How can you say it is UB if you do not first establish what it is pointing
to?
Take the following program:
#include <stdlib.h>
#include <stdio.h>
int main()
{ char* a = (char*)malloc(1);
char* b = a;
free(a);
printf("%p\n", b);
}
This program has UB in C, and as I said will likely have UB in C++, or
it already is UB in C++. See the defect report for more details:
http://www.open-std.org/jtc1/sc22/wg14/www/docs/dr_260.htm
--And I still don't know what you mean by array type object vs array
--object. Until you explain that technical distinction to me, you're
--literally just spouting effective nonsense, as you just invented those
--terms and no one else knows what you're saying.
Well consider the following:
int arr[3]={0};
std::cout<< arr;
The above does not output an array object, it outputs a memory address.
To output the array object you need to loop and dereference:
for (int i=0; i<3; ++i){
std::cout<< arr[i] << std::endl;
}
The array type object is a region of memory that contains a value that is
some memory address.
The array object is a region of memory than contains three integer
objects,
each with the value 0.
--I suggest you take a course in compilers, or read a book, like one of
--the Dragon Books, Red or Green. You have gross misunderstandings of
--both the C++ object model, and how compilers actually generate code.
--There is no such thing as an "array-type object", as you've defined
--it.
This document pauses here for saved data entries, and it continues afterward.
theorem scan_go (x : Int) : ∀ (r : List Int) (b : Int) (acc : List Int),
    ∃ b', r.foldl (valStep x) (some b, acc) =
      (some b', acc ++ ((chain r).filter (fun w => decide (b < w))).filter
        (fun w => decide (w < x))) := by
  intro r
  induction r with
  | nil => intro b acc; exact ⟨b, by simp [chain]⟩
  | cons v r ih =>
    intro b acc
    have hch : chain (v :: r) = v :: (chain r).filter (fun w => decide (v < w)) := rfl
    by_cases hbv : b < v
    · obtain ⟨b', hb'⟩ := ih v (if v < x then acc ++ [v] else acc)
      refine ⟨b', ?_⟩
      have hstep : valStep x (some b, acc) v = (some v, if v < x then acc ++ [v] else acc) := by
        simp [valStep, hbv]
      rw [List.foldl_cons, hstep, hb', hch]
      have e1 : (v :: (chain r).filter (fun w => decide (v < w))).filter
          (fun w => decide (b < w)) = v :: (chain r).filter (fun w => decide (v < w)) := by
        rw [List.filter_cons, if_pos (by simpa using hbv),
          filter_absorb_lo b v (le_of_lt hbv)]
      rw [e1, List.filter_cons]
      by_cases hvx : v < x <;> simp [hvx]
    · obtain ⟨b', hb'⟩ := ih b acc
      refine ⟨b', ?_⟩
      have hstep : valStep x (some b, acc) v = (some b, acc) := by
        simp [valStep, hbv]
      rw [List.foldl_cons, hstep, hb', hch]
      have e1 : (v :: (chain r).filter (fun w => decide (v < w))).filter
          (fun w => decide (b < w))
          = (chain r).filter (fun w => decide (b < w)) := by
        rw [List.filter_cons, if_neg (by simpa using hbv),
          filter_absorb_hi v b (by omega)]
      rw [e1]

theorem scan_top (x : Int) (r : List Int) :
    ∃ o, r.foldl (valStep x) (none, []) =
      (o, (chain r).filter (fun w => decide (w < x))) := by
  cases r with
  | nil => exact ⟨none, by simp [chain]⟩
  | cons v r =>
    obtain ⟨b', hb'⟩ := scan_go x r v (if v < x then [v] else [])
    refine ⟨some b', ?_⟩
    have hstep : valStep x (none, ([] : List Int)) v = (some v, if v < x then [v] else []) := by
      simp [valStep]
    rw [List.foldl_cons, hstep, hb']
    have hch : chain (v :: r) = v :: (chain r).filter (fun w => decide (v < w)) := rfl
    rw [hch, List.filter_cons]
    by_cases hvx : v < x <;> simp [hvx]

-- the countdown range of B's inner loop, mapped through a[·], is the reversed prefix
theorem map_countdown (a : List Int) : ∀ m : Nat, m ≤ a.length →
    (PySem.List.pyRange ((m : Int) - 1) (-1) (-1)).map (fun j => PySem.List.pyGetD a j 0)
      = (a.take m).reverse := by
  intro m
  induction m with
  | zero =>
    intro _
    rw [PySem.List.pyRange_neg_one_eq_nil (by norm_num)]
    simp
  | succ m ih =>
    intro h
    have hm : m < a.length := by omega
    have hc : ((m + 1 : Nat) : Int) - 1 = (m : Int) := by push_cast; ring
    rw [hc, PySem.List.pyRange_neg_one_cons (by omega), List.map_cons]
    have hx : PySem.List.pyGetD a ((m : Nat) : Int) 0 = a[m] := by
      simp [PySem.List.pyGetD_natCast, List.getD_eq_getElem?_getD, List.getElem?_eq_getElem hm]
    have htk : a.take (m + 1) = a.take m ++ [a[m]] := by
      rw [List.take_succ, List.getElem?_eq_getElem hm]
      rfl
    rw [hx, htk, List.reverse_append]
    simp [ih (by omega)]

-- B's step, fully characterised by the chain of the reversed prefix
theorem stepB_eq (a : List Int) (m : Nat) (hm : m ≤ a.length) (ans : List Int) :
    stepB a ans (m : Int) =
      (let x := PySem.List.pyGetD a (m : Int) 0
       let s := (chain ((a.take m).reverse)).filter (fun w => decide (w < x))
       if 2 ≤ s.length then ans ++ [PySem.List.pyGetD s 0 0] else ans) := by
  set x := PySem.List.pyGetD a (m : Int) 0 with hxdef
  have hfold : (PySem.List.pyRange ((m : Int) - 1) (-1) (-1)).foldl (stepScan a x) (none, [])
      = ((a.take m).reverse).foldl (valStep x) (none, []) := by
    rw [← map_countdown a m hm, List.foldl_map]
    rfl
  obtain ⟨o, ho⟩ := scan_top x ((a.take m).reverse)
  simp only [stepB, ← hxdef, hfold, ho]

-- the simulation invariant after the loops have processed i = 1 .. m-1
def SimInv (a : List Int) (m : Nat) (sA : List Int × List Int) (ansB : List Int) : Prop :=
  sA.1 = ansB ∧ sA.2 = chain ((a.take m).reverse)

theorem filter_gt_self (x : Int) (l : List Int) (h : ∀ w ∈ l, x < w) :
    l.filter (fun w => decide (x < w)) = l := by
  apply List.filter_eq_self.mpr
  intro w hw
  simpa using h w hw

theorem filter_lt_nil (x : Int) (l : List Int) (h : ∀ w ∈ l, x < w) :
    l.filter (fun w => decide (w < x)) = [] := by
  apply List.filter_eq_nil_iff.mpr
  intro w hw
  have := h w hw
  simp; omega

theorem popWhileA_eq_filter (x : Int) : ∀ s : List Int, s.Pairwise (· < ·) →
    (∀ v ∈ s, v ≠ x) → popWhileA x s = s.filter (fun w => decide (x < w)) := by
  intro s
  induction s with
  | nil => intro _ _; rfl
  | cons h t ih =>
    intro hp hne
    rw [List.pairwise_cons] at hp
    by_cases hxh : x > h
    · have : ¬ (x < h) := by omega
      simp only [popWhileA, hxh, if_true, List.filter_cons, this, decide_false, if_false]
      exact ih hp.2 (fun v hv => hne v (List.mem_cons_of_mem h hv))
    · have hhx : x < h := by
        have := hne h (List.mem_cons_self)
        omega
      simp only [popWhileA, hxh, if_false, List.filter_cons, hhx, decide_true, if_true]
      rw [filter_gt_self x t (fun w hw => lt_trans hhx (hp.1 w hw))]

-- under Nodup of a[:n], a[m] does not occur among a[:m]
theorem not_mem_take (a : List Int) (n m : Nat) (hnd : (a.take n).Nodup)
    (hmn : m < n) (hml : m < a.length) : a[m] ∉ a.take m := by
  intro hmem
  have h1 : a.take m = (a.take n).take m := by
    rw [List.take_take]
    congr 1
    omega
  have hml' : m < (a.take n).length := by
    simp
    omega
  have h2 : a[m] = (a.take n)[m] := (List.getElem_take ..).symm
  have hdisj : List.Disjoint ((a.take n).take m) ((a.take n).drop m) :=
    List.disjoint_take_drop hnd (le_refl m)
  have h3 : (a.take n)[m] ∈ (a.take n).drop m := by
    rw [List.drop_eq_getElem_cons hml']
    exact List.mem_cons_self
  rw [h1, h2] at hmem
  exact (List.disjoint_left.mp hdisj hmem) h3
In these examples, there are only array objects and pointer
--objects - including pointers to arrays and pointers to individual
--elements, not "array-type objects".
--Consider:
-- void foo()
-- { int x[3];
-- int* y = x;
-- cout << y;
-- }
--"x" is a piece of text. It is a preprocessor token. It is an
--identifier for an auto (stack) variable. It names an object. It names
--an (array) object of type "int [3]". That array object has three sub-
--objects of type "int".
The standard states that the identifier x is an array type. But you have
said it names an object which has an array type:
"..the type of the identifier in the declaration T D1 is
"derived-declarator-type-list T", then the type of the identifier of D is an
array type"
Also the C++ standard states the following:
"5 [ Note: conversions affecting expressions of array type are described in
4.2. Objects of array types cannot be modified, see 3.10. -end note ]"
So what is this object of array type that cannot be modified?
Both quotes taken form section 8.3.4 Arrays, and easy to find.